Chatham-Kent will receive $965,599 through provincial gas tax funding towards the municipality’s transit system.
“The funding … is required to provide the inter-urban routes and to continue with the extended hours service,” said Ann-Marie Millson, the municipality’s manager of linear assets, in an email.
The inter-urban routes take riders from one community in Chatham-Kent to another.
The gas tax money, which is two cents per litre of provincial revenues, is transferred from the Ontario government to municipalities which run a transit system. Each share is based on a formula of 70 per cent ridership and 30 per cent population.
Millson said the municipality had 334,963 riders in 2018, which is broken down as 286,068 urban fares, 18,641 inter-urban fares and 30,254 accessible fares.
Rides were up from 2017, which had 302,681 riders.
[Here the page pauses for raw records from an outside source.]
-- pv_equiv track=rewrite | github.com/TimS-ml/My-Algo | Educative/ap12_WordConcatenation.py | find_word_concatenation
-- ===== SOURCE A (Python) =====
-- def find_word_concatenation(arr, words):
--     freqArr, freqWord = {}, {}
--     for w in words:
--         freqWord[w] = freqWord.get(w, 0) + 1
--
--     l, r = 0, 0
--     valid = 0
--     ans = []
--     while r < len(arr):
--         w = arr[r]
--         r += 1
--
--         if w in freqWord:
--             freqArr[w] = freqArr.get(w, 0) + 1
--
--             if freqArr[w] == freqWord[w]:
--                 valid += 1
--
--         if valid == len(freqWord):
--             ans.append(l)
--
--         if r >= len(words):
--             d = arr[l]
--             l += 1
--
--             if d in freqWord:
--                 if freqArr[d] == freqWord[d]:
--                     valid -= 1
--                 freqArr[d] -= 1
--
--     return ans
-- ===== SOURCE B (Python) =====
-- def find_word_concatenation(arr, words):
--     k = len(words)
--     target = sorted(words)
--     return [i for i in range(len(arr))
--             if len(arr[i:i + k]) == k and sorted(arr[i:i + k]) == target]
-- ===== Notes on version B (the rewrite author's own statement) =====
-- stated objective: simpler
-- what changed: Replaces A's incremental sliding window (counter dict plus valid-count bookkeeping with per-step add/remove updates) by a 5-line direct scan that, for each start index, recomputes the window slice and compares its sorted contents against sorted(words); B trades speed for brevity (slower on large inputs).
import Mathlib
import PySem

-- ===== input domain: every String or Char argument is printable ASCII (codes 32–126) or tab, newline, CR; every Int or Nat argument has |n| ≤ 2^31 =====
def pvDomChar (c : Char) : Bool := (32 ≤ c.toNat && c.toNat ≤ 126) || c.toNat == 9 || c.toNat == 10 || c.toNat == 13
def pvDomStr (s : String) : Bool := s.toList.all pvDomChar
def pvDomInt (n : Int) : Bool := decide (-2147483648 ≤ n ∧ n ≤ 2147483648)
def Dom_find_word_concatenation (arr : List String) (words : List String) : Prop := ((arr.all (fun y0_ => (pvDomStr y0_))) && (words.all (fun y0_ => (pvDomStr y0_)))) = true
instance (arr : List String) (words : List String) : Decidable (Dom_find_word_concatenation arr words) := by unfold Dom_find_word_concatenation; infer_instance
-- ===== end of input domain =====

-- B replaces A's incremental valid-counter sliding window by a direct scan that
-- recomputes each window's sorted multiset and compares it to sorted(words)
-- (objective: simpler; not faster).

-- ===== PORT A =====
-- the while loop of A; fuel = number of remaining iterations (the loop runs exactly
-- len(arr) iterations: r increases by 1 each pass), so initial fuel arr.length is exact
def findLoopA (arr : List String) (freqWord : PySem.Dict String Int) (wlen : Nat) :
    Nat → PySem.Dict String Int → Nat → Nat → Int → List Int → List Int
  | 0, _, _, _, _, ans => ans
  | fuel+1, freqArr, l, r, valid, ans =>
    if h : r < arr.length then
      let w := arr[r]
      let (freqArr, valid) :=
        if freqWord.contains w then
          let freqArr := freqArr.insert w (freqArr.getD w 0 + 1)
          (freqArr, if freqArr.getD w 0 == freqWord.getD w 0 then valid + 1 else valid)
        else (freqArr, valid)
      let ans := if valid == (freqWord.size : Int) then ans ++ [(l : Int)] else ans
      if r + 1 ≥ wlen then
        -- arr[l]: l < r + 1 ≤ len(arr) always, so the default of getD is never used
        let d := arr.getD l ""
        let (freqArr, valid) :=
          if freqWord.contains d then
            -- freqArr[d] -= 1: d is in the window and in freqWord, so the key exists
            (freqArr.insert d (freqArr.getD d 0 - 1),
             if freqArr.getD d 0 == freqWord.getD d 0 then valid - 1 else valid)
          else (freqArr, valid)
        findLoopA arr freqWord wlen fuel freqArr (l + 1) (r + 1) valid ans
      else
        findLoopA arr freqWord wlen fuel freqArr l (r + 1) valid ans
    else ans

def find_word_concatenation (arr : List String) (words : List String) : List Int :=
  let freqWord := words.foldl (fun d w => d.insert w (d.getD w 0 + 1)) PySem.Dict.empty
  findLoopA arr freqWord words.length arr.length PySem.Dict.empty 0 0 0 []

-- ===== PORT B =====
def find_word_concatenation_alt (arr : List String) (words : List String) : List Int :=
  let k : Int := words.length
  let target := PySem.List.sorted words (fun x => x) false
  (PySem.List.pyRange 0 arr.length 1).filter (fun i =>
    ((PySem.List.slice arr (some i) (some (i + k))).length : Int) == k &&
    PySem.List.sorted (PySem.List.slice arr (some i) (some (i + k))) (fun x => x) false == target)

-- ===== PRECONDITION & SPEC =====
def Spec_find_word_concatenation (arr : List String) (words : List String) (out : List Int) : Prop := out = find_word_concatenation_alt arr words
instance (arr : List String) (words : List String) (out : List Int) : Decidable (Spec_find_word_concatenation arr words out) := by unfold Spec_find_word_concatenation; infer_instance

-- ===== CLAIM (what is proved, stated in full; the proofs are below) =====
def Claim_equal_find_word_concatenation : Prop := ∀ (arr : List String) (words : List String), Dom_find_word_concatenation arr words → Spec_find_word_concatenation arr words (find_word_concatenation arr words)

-- ===== LEMMAS AND PROOFS =====

-- A's counter dict for words
def pvFreqW (words : List String) : PySem.Dict String Int :=
  words.foldl (fun d w => d.insert w (d.getD w 0 + 1)) PySem.Dict.empty

-- A's left pointer at entry of the iteration that processes arr[r]
def lentF (k r : Nat) : Nat := r - min r (k - 1)

-- window arr[l:r] held by freqArr at entry of iteration r, and arr[l:r+1] at the append check
def winE (arr : List String) (k r : Nat) : List String :=
  (arr.drop (lentF k r)).take (r - lentF k r)
def winA (arr : List String) (k r : Nat) : List String :=
  (arr.drop (lentF k r)).take (r + 1 - lentF k r)

-- what iteration r contributes to ans
def emitF (arr words : List String) (r : Nat) : Option Int :=
  if ∀ w ∈ words, words.count w ≤ (winA arr words.length r).count w
  then some ((lentF words.length r : Nat) : Int) else none

-- B's windows, as the common normal form both sides are reduced to
def canonL (arr words : List String) : List Int :=
  (List.range arr.length).filterMap
    (fun i => if ((arr.drop i).take words.length).Perm words then some ((i : Nat) : Int) else none)
-- pv_equiv track=rewrite | github.com/dixilo/freq_selector | fs_data_gen.py | index_plan
-- ===== SOURCE A (Python) =====
-- def reverse(val):
--     ''' Reverse bits. Assuming the input has 14 bits
--     '''
--     return int(f'{val:014b}'[::-1], 2)
--
-- def index_plan(indices):
--     ''' Integrate a list of indices to a dictionary that contains
--         lists of "k"s (fft index) in bit-reversed order
--     '''
--     d_ret = {}
--     for _g in range(4):
--         d_ret[_g] = []
--
--     for _g, _i in indices:
--         d_ret[_g].append(_i)
--
--     for _g, _list in d_ret.items():
--         d_ret[_g] = [reverse(val) for val in sorted([reverse(ind) for ind in _list])]
--
--     return d_ret
-- ===== SOURCE B (Python) =====
-- def reverse(val):
--     ''' Reverse bits. Assuming the input has 14 bits
--     '''
--     return int(f'{val:014b}'[::-1], 2)
--
-- def index_plan(indices):
--     ''' One global stable sort of the bit-reversed values, then a single
--         partition pass into the four group buckets (no per-group sorts).
--     '''
--     d_ret = {g: [] for g in range(4)}
--     for r, g in sorted(((reverse(i), g) for g, i in indices), key=lambda p: p[0]):
--         d_ret[g].append(reverse(r))
--     return d_ret
-- ===== Notes on version B (the rewrite author's own statement) =====
-- stated objective: alternative
-- what changed: A buckets the indices into the four groups first and then sorts each group's reversed values separately; B performs one global stable sort of all (reverse(i), g) pairs by the reversed value and then a single partition pass appends each item to its group, relying on stability so no per-group sort is needed.
import Mathlib
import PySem

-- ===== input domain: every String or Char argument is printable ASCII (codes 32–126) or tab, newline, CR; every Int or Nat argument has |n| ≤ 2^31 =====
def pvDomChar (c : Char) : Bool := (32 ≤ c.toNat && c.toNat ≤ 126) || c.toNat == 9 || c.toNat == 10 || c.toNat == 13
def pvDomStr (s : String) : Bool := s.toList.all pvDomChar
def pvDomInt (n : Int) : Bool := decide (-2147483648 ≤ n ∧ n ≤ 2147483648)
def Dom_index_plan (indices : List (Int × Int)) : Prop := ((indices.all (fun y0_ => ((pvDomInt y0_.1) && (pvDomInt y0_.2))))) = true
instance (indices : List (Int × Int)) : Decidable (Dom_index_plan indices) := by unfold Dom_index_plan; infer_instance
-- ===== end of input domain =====

-- B replaces A's bucket-then-4-per-group-sorts by ONE global stable sort of the
-- bit-reversed values followed by a single partition pass (objective: alternative decomposition).

-- ===== PORT A =====
-- reverse(val) = int(f'{val:014b}'[::-1], 2), ported by hand step for step:
-- binary digit string of val (MSB first), zero-padded on the left to 14 chars,
-- reversed, parsed in base 2. Exact for val ≥ 0 (Pre_ excludes negatives, where
-- Python raises ValueError on the '-' character).
def pyReverse (val : Int) : Int :=
  let s : List Char := Nat.toDigits 2 val.toNat
  let s := (List.replicate (14 - s.length) '0') ++ s
  Int.ofNat (s.reverse.foldl (fun acc c => acc * 2 + (c.toNat - '0'.toNat)) 0)

def index_plan (indices : List (Int × Int)) : List (Int × List Int) :=
  -- d_ret = {}; for _g in range(4): d_ret[_g] = []
  let d0 : PySem.Dict Int (List Int) :=
    (PySem.List.pyRange 0 4 1).foldl (fun d g => d.insert g ([] : List Int)) PySem.Dict.empty
  -- for _g, _i in indices: d_ret[_g].append(_i)   (KeyError on _g ∉ {0..3}: outside Pre_)
  let d1 := indices.foldl (fun d p => d.modify p.1 [] (fun l => l ++ [p.2])) d0
  -- for _g, _list in d_ret.items(): d_ret[_g] = [reverse(val) for val in sorted([reverse(ind) for ind in _list])]
  let d2 := d1.items.foldl
    (fun d p => d.insert p.1
      ((PySem.List.sorted (p.2.map pyReverse) (fun x => x)).map pyReverse)) d1
  d2.items

-- ===== PORT B =====
def index_plan_alt (indices : List (Int × Int)) : List (Int × List Int) :=
  -- d_ret = {g: [] for g in range(4)}
  let d0 : PySem.Dict Int (List Int) :=
    (PySem.List.pyRange 0 4 1).foldl (fun d g => d.insert g ([] : List Int)) PySem.Dict.empty
  -- sorted(((reverse(i), g) for g, i in indices), key=lambda p: p[0])
  let pairs := PySem.List.sorted (indices.map (fun gi => (pyReverse gi.2, gi.1))) (fun p => p.1)
  -- for r, g in pairs: d_ret[g].append(reverse(r))
  let d := pairs.foldl (fun d p => d.modify p.2 [] (fun l => l ++ [pyReverse p.1])) d0
  d.items

-- ===== PRECONDITION & SPEC =====
-- Pre_ admits exactly the inputs on which Python A returns: every group must be one of
-- the pre-initialized keys 0,1,2,3 (else d_ret[_g].append raises KeyError) and every
-- index must be nonnegative (f'{val:014b}'[::-1] of a negative int puts the '-' sign at
-- the end, so int(…, 2) raises ValueError).
def Pre_index_plan (indices : List (Int × Int)) : Prop :=
  ∀ p ∈ indices, p.1 ∈ ([0, 1, 2, 3] : List Int) ∧ 0 ≤ p.2
instance (indices : List (Int × Int)) : Decidable (Pre_index_plan indices) := by
  unfold Pre_index_plan; infer_instance

def pvWitness_index_plan : (List (Int × Int)) := [(0, 5), (2, 16385), (0, 3), (3, 0)]

def Spec_index_plan (indices : List (Int × Int)) (out : List (Int × List Int)) : Prop := out = index_plan_alt indices
instance (indices : List (Int × Int)) (out : List (Int × List Int)) : Decidable (Spec_index_plan indices out) := by unfold Spec_index_plan; infer_instance

-- ===== CLAIM (what is proved, stated in full; the proofs are below) =====
def Claim_equal_index_plan : Prop := ∀ (indices : List (Int × Int)), Dom_index_plan indices → Pre_index_plan indices → Spec_index_plan indices (index_plan indices)

-- ===== LEMMAS AND PROOFS =====

-- the transformed list A stores for a group, and the raw bucket of a group
def pvT (v : List Int) : List Int :=
  (PySem.List.sorted (v.map pyReverse) (fun x => x)).map pyReverse
def pvGrp (indices : List (Int × Int)) (g : Int) : List Int :=
  (indices.filter (fun p => p.1 == g)).map (fun p => p.2)

-- fold of inserts: keys not touched keep their value
lemma getD_foldl_insert_not_mem (F : List Int → List Int) :
    ∀ (l : List (Int × List Int)) (d : PySem.Dict Int (List Int)) (g : Int),
      g ∉ l.map Prod.fst →
      (l.foldl (fun d p => d.insert p.1 (F p.2)) d).getD g [] = d.getD g [] := by
  intro l
  induction l with
  | nil => intro d g _; rfl
  | cons p t ih =>
    intro d g hg
    simp only [List.map_cons, List.mem_cons, not_or] at hg
    simp only [List.foldl_cons]
    rw [ih _ _ hg.2, PySem.Dict.getD_insert_of_ne _ _ _ hg.1]

-- fold of inserts over a Nodup-key list: each key ends with its own inserted value
lemma getD_foldl_insert_mem (F : List Int → List Int) :
    ∀ (l : List (Int × List Int)) (d : PySem.Dict Int (List Int)) (g : Int) (v : List Int),
      (l.map Prod.fst).Nodup → (g, v) ∈ l →
      (l.foldl (fun d p => d.insert p.1 (F p.2)) d).getD g [] = F v := by
  intro l
  induction l with
  | nil => intro d g v _ h; simp at h
  | cons p t ih =>
    intro d g v hnd hmem
    simp only [List.map_cons, List.nodup_cons] at hnd
    simp only [List.foldl_cons]
    rcases List.mem_cons.mp hmem with h | h
    · subst h
      rw [getD_foldl_insert_not_mem F t _ g hnd.1, PySem.Dict.getD_insert_self]
    · exact ih _ g v hnd.2 h

-- Set.update by elements already present is the identity
lemma set_update_of_subset (s : PySem.Set Int) (xs : List Int)
    (h : ∀ x ∈ xs, x ∈ s) : PySem.Set.update s xs = s := by
  rw [PySem.Set.update_eq_append_filter]
  have : (PySem.Set.ofList xs).filter (fun y => !s.contains y) = [] := by
    rw [List.filter_eq_nil_iff]
    intro a ha
    have : a ∈ xs := (PySem.Set.mem_ofList xs a).mp ha
    simp [h a this]
  rw [this, List.append_nil]

-- the empty four-bucket dict both ports start from
lemma d0_keys :
    (((PySem.List.pyRange 0 4 1).foldl (fun d g => d.insert g ([] : List Int))
      PySem.Dict.empty)).keys = [0, 1, 2, 3] := by decide

lemma d0_getD (g : Int) (hg : g ∈ ([0, 1, 2, 3] : List Int)) :
    (((PySem.List.pyRange 0 4 1).foldl (fun d g => d.insert g ([] : List Int))
      PySem.Dict.empty)).getD g [] = [] := by
  fin_cases hg <;> decide

-- the key order lemma: the per-group slice of B's globally (stably) sorted list of
-- reversed values IS the sorted list of that group's reversed values
lemma filter_sorted_eq (indices : List (Int × Int)) (g : Int) :
    ((PySem.List.sorted (indices.map (fun gi => (pyReverse gi.2, gi.1)))
        (fun p => p.1)).filter (fun p => p.2 == g)).map (fun p => p.1) =
      PySem.List.sorted ((pvGrp indices g).map pyReverse) (fun x => x) := by
  have h1 : ((PySem.List.sorted (indices.map (fun gi => (pyReverse gi.2, gi.1)))
      (fun p => p.1)).filter (fun p => p.2 == g)).Perm
      ((indices.map (fun gi => (pyReverse gi.2, gi.1))).filter (fun p => p.2 == g)) :=
    (PySem.List.sorted_perm _ _ false).filter _
  have h2 : ((indices.map (fun gi => (pyReverse gi.2, gi.1))).filter
      (fun p => p.2 == g)) = (indices.filter (fun p => p.1 == g)).map
      (fun gi => (pyReverse gi.2, gi.1)) := by
    rw [List.filter_map]; rfl
  have h3 : ((indices.filter (fun p => p.1 == g)).map
      (fun gi => (pyReverse gi.2, gi.1))).map (fun p => p.1)
      = (pvGrp indices g).map pyReverse := by
    simp [pvGrp, List.map_map]
  have hperm : (((PySem.List.sorted (indices.map (fun gi => (pyReverse gi.2, gi.1)))
      (fun p => p.1)).filter (fun p => p.2 == g)).map (fun p => p.1)).Perm
      (PySem.List.sorted ((pvGrp indices g).map pyReverse) (fun x => x)) := by
    have hm := (h2 ▸ h1).map (fun p : Int × Int => p.1)
    rw [h3] at hm
    exact hm.trans (PySem.List.sorted_perm _ _ false).symm
  have hp1 : List.Pairwise (fun a b : Int × Int => a.1 ≤ b.1)
      ((PySem.List.sorted (indices.map (fun gi => (pyReverse gi.2, gi.1)))
        (fun p => p.1)).filter (fun p => p.2 == g)) :=
    (PySem.List.sorted_pairwise _ _).filter _
  have hp2 : List.Pairwise (fun a b : Int => a ≤ b)
      (((PySem.List.sorted (indices.map (fun gi => (pyReverse gi.2, gi.1)))
        (fun p => p.1)).filter (fun p => p.2 == g)).map (fun p => p.1)) :=
    List.Pairwise.map _ (fun _ _ h => h) hp1
  exact List.Perm.eq_of_pairwise (fun a b _ _ h1 h2 => le_antisymm h1 h2)
    hp2 (PySem.List.sorted_pairwise _ _) hperm

-- Port A computes [(g, pvT (pvGrp indices g)) for g in [0,1,2,3]]
lemma index_plan_eq (indices : List (Int × Int)) (hpre : Pre_index_plan indices) :
    index_plan indices =
      ([0, 1, 2, 3] : List Int).map (fun g => (g, pvT (pvGrp indices g))) := by
  unfold index_plan
  set d0 : PySem.Dict Int (List Int) :=
    (PySem.List.pyRange 0 4 1).foldl (fun d g => d.insert g ([] : List Int))
      PySem.Dict.empty with hd0
  set d1 := indices.foldl (fun d p => d.modify p.1 [] (fun l => l ++ [p.2])) d0 with hd1
  have hd1keys : d1.keys = [0, 1, 2, 3] := by
    rw [hd1]
    have := PySem.Dict.keys_foldl_modify_key indices Prod.fst []
      (fun _ p => (fun l => l ++ [p.2])) d0
    rw [this, d0_keys]
    exact set_update_of_subset _ _ (by
      intro x hx
      rcases List.mem_map.mp hx with ⟨p, hp, rfl⟩
      exact (hpre p hp).1)
  have hd1nd : d1.keys.Nodup := by rw [hd1keys]; decide
  have hd1getD : ∀ g ∈ ([0, 1, 2, 3] : List Int), d1.getD g [] = pvGrp indices g := by
    intro g hg
    rw [hd1, PySem.Dict.getD_foldl_modify_append, d0_getD g hg, List.nil_append]
    rfl
  have hitems : d1.items = ([0, 1, 2, 3] : List Int).map (fun g => (g, d1.getD g [])) := by
    rw [PySem.Dict.items_eq_map_keys d1 hd1nd ([] : List Int), hd1keys]
  set d2 := d1.items.foldl
    (fun d p => d.insert p.1
      ((PySem.List.sorted (p.2.map pyReverse) (fun x => x)).map pyReverse)) d1 with hd2
  have hd2keys : d2.keys = [0, 1, 2, 3] := by
    rw [hd2]
    have := PySem.Dict.keys_foldl_insert_key d1.items Prod.fst
      (fun _ p => ((PySem.List.sorted (p.2.map pyReverse) (fun x => x)).map pyReverse)) d1
    rw [this, hd1keys]
    refine set_update_of_subset _ _ ?_
    intro x hx
    have : x ∈ d1.keys := hx
    rw [hd1keys] at this; exact this
  have hd2nd : d2.keys.Nodup := by rw [hd2keys]; decide
  have hd2getD : ∀ g ∈ ([0, 1, 2, 3] : List Int), d2.getD g [] = pvT (pvGrp indices g) := by
    intro g hg
    rw [hd2]
    have hmem : (g, d1.getD g []) ∈ d1.items := by
      rw [hitems]; exact List.mem_map.mpr ⟨g, hg, rfl⟩
    have hnd' : (d1.items.map Prod.fst).Nodup := hd1nd
    rw [getD_foldl_insert_mem
      (fun v => (PySem.List.sorted (v.map pyReverse) (fun x => x)).map pyReverse)
      d1.items d1 g (d1.getD g []) hnd' hmem, hd1getD g hg]
    rfl
  rw [PySem.Dict.items_eq_map_keys d2 hd2nd ([] : List Int), hd2keys]
  exact List.map_congr_left (fun g hg => by rw [hd2getD g hg])

-- Port B computes the same list
lemma index_plan_alt_eq (indices : List (Int × Int)) (hpre : Pre_index_plan indices) :
    index_plan_alt indices =
      ([0, 1, 2, 3] : List Int).map (fun g => (g, pvT (pvGrp indices g))) := by
  unfold index_plan_alt
  set d0 : PySem.Dict Int (List Int) :=
    (PySem.List.pyRange 0 4 1).foldl (fun d g => d.insert g ([] : List Int))
      PySem.Dict.empty with hd0
  set pairs := PySem.List.sorted (indices.map (fun gi => (pyReverse gi.2, gi.1)))
    (fun p => p.1) with hpairs
  set d := pairs.foldl (fun d p => d.modify p.2 [] (fun l => l ++ [pyReverse p.1])) d0
    with hd
  have hkeys : d.keys = [0, 1, 2, 3] := by
    rw [hd]
    have := PySem.Dict.keys_foldl_modify_key pairs Prod.snd []
      (fun _ p => (fun l => l ++ [pyReverse p.1])) d0
    rw [this, d0_keys]
    refine set_update_of_subset _ _ ?_
    intro x hx
    rcases List.mem_map.mp hx with ⟨p, hp, rfl⟩
    have : p ∈ indices.map (fun gi => (pyReverse gi.2, gi.1)) :=
      (PySem.List.mem_sorted _ _ _ _).mp hp
    rcases List.mem_map.mp this with ⟨gi, hgi, rfl⟩
    exact (hpre gi hgi).1
  have hnd : d.keys.Nodup := by rw [hkeys]; decide
  have hgetD : ∀ g ∈ ([0, 1, 2, 3] : List Int), d.getD g [] = pvT (pvGrp indices g) := by
    intro g hg
    rw [hd]
    -- reshape the fold so the generic modify-append lemma applies
    have hshape : pairs.foldl (fun d p => d.modify p.2 [] (fun l => l ++ [pyReverse p.1])) d0
        = (pairs.map (fun p => (p.2, pyReverse p.1))).foldl
            (fun d q => d.modify q.1 [] (fun l => l ++ [q.2])) d0 := by
      rw [List.foldl_map]
    rw [hshape, PySem.Dict.getD_foldl_modify_append, d0_getD g hg, List.nil_append,
      List.filter_map]
    have : ((pairs.filter ((fun q : Int × Int => q.1 == g) ∘
        (fun p : Int × Int => (p.2, pyReverse p.1)))).map
          (fun p => (p.2, pyReverse p.1))).map (fun x => x.2)
        = ((pairs.filter (fun p => p.2 == g)).map (fun p => p.1)).map pyReverse := by
      simp [List.map_map]; rfl
    rw [this, filter_sorted_eq indices g]
    rfl
  rw [PySem.Dict.items_eq_map_keys d hnd ([] : List Int), hkeys]
  exact List.map_congr_left (fun g hg => by rw [hgetD g hg])

-- ===== VERDICT (by name: the statement is the Claim_ definition above) =====
theorem index_plan_spec : Claim_equal_index_plan := by
  intro indices _ hpre
  unfold Spec_index_plan
  rw [index_plan_eq indices hpre, index_plan_alt_eq indices hpre]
The transit system’s total operating budget in 2017 was $2,574,355, with $623,205 coming from fares and the municipality using $865,882 of its $910,120 in gas tax funding, said Millson.
The rest of the funding comes from municipal tax dollars.
Last year, Chatham-Kent received $952,316 in gas tax dollars.
The funding received praise from Chatham-Kent-Leamington MPP Rick Nicholls.
“As a representative of a mixed urban-rural riding, the fact that the share each municipality receives is based on a formula of 70 percent ridership and 30 percent population is wonderful,” he said in a news release. “These funds serve both large and small municipal transit systems.”